**About this task:**
Each line in the data holding "absurd" should be listed.

**Data shown:**

lemma pv_query_eq (t : PvSeg) : ∀ n v, SegWF t n →
    pvQueryLt t n v = t.leaves.findIdx? (fun o => pvLtv o v) := by
  induction t with
  | leaf w =>
    intro n v _
    simp only [pvQueryLt, PvSeg.leaves, List.findIdx?_cons, List.findIdx?_nil]
    cases h : pvLtv w v <;> simp_all
  | node mn l r ihl ihr =>
    intro n v hwf
    obtain ⟨h2, hl, hr, hmn⟩ := hwf
    have hlen : l.leaves.length = n / 2 := pv_leaves_length l _ hl
    have hany : pvLtv mn v = ((l.leaves ++ r.leaves).any (fun o => pvLtv o v)) := by
      rw [show mn = (PvSeg.node mn l r).val from rfl,
        pv_val_any (PvSeg.node mn l r) n (by exact ⟨h2, hl, hr, hmn⟩) v]
      rfl
    simp only [pvQueryLt, PvSeg.leaves]
    cases hmv : pvLtv mn v with
    | false =>
      rw [hmv] at hany
      have : ∀ o ∈ l.leaves ++ r.leaves, pvLtv o v = false := by
        intro o ho
        by_contra hne
        simp only [Bool.not_eq_false] at hne
        have : (l.leaves ++ r.leaves).any (fun o => pvLtv o v) = true :=
          List.any_eq_true.2 ⟨o, ho, hne⟩
        rw [← hany] at this; exact absurd this (by simp)
      simp [List.findIdx?_eq_none_iff.2 this]
    | true =>
      simp only [Bool.not_true, Bool.false_eq_true, if_false, List.findIdx?_append]
      cases hlv : pvLtv l.val v with
      | true =>
        rw [if_pos rfl, ihl _ v hl]
        have : l.leaves.any (fun o => pvLtv o v) = true := by
          rw [← pv_val_any l _ hl v]; exact hlv
        obtain ⟨o, ho, hov⟩ := List.any_eq_true.1 this
        have : l.leaves.findIdx? (fun o => pvLtv o v) ≠ none := by
          intro hnone
          exact absurd hov (by simp [List.findIdx?_eq_none_iff.1 hnone o ho])
        obtain ⟨q, hq⟩ := Option.ne_none_iff_exists'.1 this
        simp [hq]
      | false =>
        rw [if_neg (by simp), ihr _ v hr]
        have hnone : l.leaves.findIdx? (fun o => pvLtv o v) = none := by
          rw [List.findIdx?_eq_none_iff]
          intro o ho
          by_contra hne
          simp only [Bool.not_eq_false] at hne
          have : l.leaves.any (fun o => pvLtv o v) = true := List.any_eq_true.2 ⟨o, ho, hne⟩
          rw [← pv_val_any l _ hl v] at this
          rw [hlv] at this; exact absurd this (by simp)
        rw [hnone, Option.none_or]
        rw [hlen]
        cases hrq : r.leaves.findIdx? (fun o => pvLtv o v) <;> simp [Nat.add_comm]

-- ---- pvZip bookkeeping ----
lemma pv_zip_append_set (keys : List (Int × Int × Int)) :
    ∀ (leaves : List (Option Int)) (key : Int × Int × Int) (v : Int), keys.length < leaves.length →
    pvZip (keys ++ [key]) (leaves.set keys.length (some v)) = pvZip keys leaves ++ [(key, v)] := by
  induction keys with
  | nil =>
    intro leaves key v hlen
    cases leaves with
    | nil => simp at hlen
    | cons o os => simp [pvZip]
  | cons k ks ih =>
    intro leaves key v hlen
    cases leaves with
    | nil => simp at hlen
    | cons o os =>
      have hlen2 : ks.length < os.length := by simpa using hlen
      cases o with
      | some u => simpa [pvZip] using ih os key v hlen2
      | none => simpa [pvZip] using ih os key v hlen2

lemma pv_zip_find (keys : List (Int × Int × Int)) :
    ∀ (leaves : List (Option Int)) (v : Int),
    (∀ p, keys.length ≤ p → leaves.getD p none = none) →
    (leaves.findIdx? (fun o => pvLtv o v) = none ∧
      (pvZip keys leaves).findIdx? (fun e => decide (e.2 < v)) = none) ∨
    (∃ q idx, leaves.findIdx? (fun o => pvLtv o v) = some q ∧ q < keys.length ∧
      (pvZip keys leaves).findIdx? (fun e => decide (e.2 < v)) = some idx ∧
      pvZip keys (leaves.set q none) = (pvZip keys leaves).eraseIdx idx) := by
  induction keys with
  | nil =>
    intro leaves v htr
    left
    constructor
    · rw [List.findIdx?_eq_none_iff]
      intro o ho
      obtain ⟨p, hp, hpo⟩ := List.mem_iff_getElem.1 ho
      have hnone : leaves.getD p none = none := htr p (Nat.zero_le p)
      rw [List.getD_eq_getElem?_getD, List.getElem?_eq_getElem hp] at hnone
      simp only [Option.getD_some] at hnone
      rw [hpo] at hnone; subst hnone; rfl
    · simp [pvZip]
  | cons k ks ih =>
    intro leaves v htr
    cases leaves with
    | nil =>
      left
      exact ⟨rfl, by simp [pvZip]⟩
    | cons o os =>
      have htr2 : ∀ p, ks.length ≤ p → os.getD p none = none := by
        intro p hp
        have := htr (p + 1) (by simpa using hp)
        simpa using this
      cases o with
      | none =>
        have hhead : pvLtv none v = false := rfl
        rcases ih os v htr2 with ⟨hn1, hn2⟩ | ⟨q, idx, hq, hqlt, hidx, herase⟩
        · left
          constructor
          · simp [List.findIdx?_cons, hhead, hn1]
          · simpa [pvZip] using hn2
        · right
          refine ⟨q + 1, idx, ?_, by simp only [List.length_cons]; omega, ?_, ?_⟩
          · simp [List.findIdx?_cons, hhead, hq]
          · simpa [pvZip] using hidx
          · simpa [pvZip, List.set_cons_succ] using herase
      | some u =>
        by_cases hu : u < v
        · right
          refine ⟨0, 0, ?_, by simp, ?_, ?_⟩
          · simp [List.findIdx?_cons, pvLtv, hu]
          · simp [pvZip, List.findIdx?_cons, hu]
          · simp [pvZip]
        · have hhead : pvLtv (some u) v = false := by simp [pvLtv]; omega
          rcases ih os v htr2 with ⟨hn1, hn2⟩ | ⟨q, idx, hq, hqlt, hidx, herase⟩
          · left
            constructor
            · simp [List.findIdx?_cons, hhead, hn1]
            · simp [pvZip, List.findIdx?_cons, hu, hn2]
          · right
            refine ⟨q + 1, idx + 1, ?_, by simp only [List.length_cons]; omega, ?_, ?_⟩
            · simp [List.findIdx?_cons, hhead, hq]
            · simp [pvZip, List.findIdx?_cons, hu, hidx]
            · simp [pvZip, List.set_cons_succ, List.eraseIdx_cons_succ, herase]

lemma pv_zip_out (d : Int × Int × Int) (keys : List (Int × Int × Int)) :
    ∀ (leaves : List (Option Int)),
    ((List.range keys.length).filter (fun p => (leaves.getD p none).isSome)).map (fun p => keys.getD p d)
      = (pvZip keys leaves).map Prod.fst := by
  induction keys with
  | nil => intro leaves; simp [pvZip]
  | cons k ks ih =>
    intro leaves
    cases leaves with
    | nil =>
      have hnone : ∀ p : Nat, (([] : List (Option Int)).getD p none).isSome = false := by
        intro p; simp
      simp [pvZip]
    | cons o os =>
      rw [List.length_cons, List.range_succ_eq_map, List.filter_cons]
      have htail : List.filter (fun p => ((o :: os).getD p none).isSome) (List.map Nat.succ (List.range ks.length))
          = List.map Nat.succ (List.filter (fun p => (os.getD p none).isSome) (List.range ks.length)) := by
        rw [List.filter_map]
        rfl
      rw [htail]
      have hmapmap : List.map (fun p => (k :: ks).getD p d) (List.map Nat.succ (List.filter (fun p => (os.getD p none).isSome) (List.range ks.length)))
          = List.map (fun p => ks.getD p d) (List.filter (fun p => (os.getD p none).isSome) (List.range ks.length)) := by
        rw [List.map_map]
        rfl
      cases o with
      | some u =>
        rw [if_pos (by rfl)]
        rw [List.map_cons, hmapmap, ih os]
        rfl
      | none =>
        rw [if_neg (by simp)]
        rw [hmapmap, ih os]
        rfl
-- B rewrites the two tail-recursive scans as pointer-stepping loops (positions updated by += j
-- instead of counter multiplication), evaluates each direction once, and folds a per-move maximum
-- against the running best; objective: alternative (same asymptotic cost). Return-value equivalence only.

-- ===== PORT A =====
def pvBordg : List Int := [0, 8, 16, 24, 32, 40, 48, 56]
def pvBordd : List Int := [7, 15, 23, 31, 39, 47, 55, 63]
def pvDirs : List Int := [-9, -8, -7, -1, 1, 7, 8, 9]

-- fuel: each recursive call of the Python requires i+j*a ∈ lw, and the visited positions are
-- strictly monotone hence pairwise distinct, so the depth is ≤ lw.length; fuel lw.length+1 is exact.
def recursifbA (lb lw cp : List Int) (i j a b : Int) : Nat → Option Int
  | 0 => none
  | fuel+1 =>
    if (i + j * (a - 2)) ∈ pvBordd ∧ (j = -7 ∨ j = 1 ∨ j = 9) then none
    else if (i + j * (a - 2)) ∈ pvBordg ∧ (j = -9 ∨ j = -1 ∨ j = 7) then none
    else if (i + j * b) ∈ lw ∧ (i + j * a) ∉ cp ∧ (i + j * a) ∉ lb then
      if (i + j * a) ∉ lw then
        if (i + j * b) ∈ pvBordd ∧ (j = -7 ∨ j = 1 ∨ j = 9) then none
        else if (i + j * b) ∈ pvBordg ∧ (j = -9 ∨ j = -1 ∨ j = 7) then none
        else some (i + j * a)
      else recursifbA lb lw cp i j (a + 1) (b + 1) fuel
    else none

def cpbA (lbl lwh : List Int) : List Int :=
  lbl.foldl (fun cpo i =>
    pvDirs.foldl (fun cpo j =>
      match recursifbA lbl lwh cpo i j 2 1 (lwh.length + 1) with
      | none => cpo
      | some v => if 0 ≤ v ∧ v < 64 then cpo ++ [v] else cpo) cpo) []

**Output for this exercise:**
        rw [← hany] at this; exact absurd this (by simp)
          exact absurd hov (by simp [List.findIdx?_eq_none_iff.1 hnone o ho])
          rw [hlv] at this; exact absurd this (by simp)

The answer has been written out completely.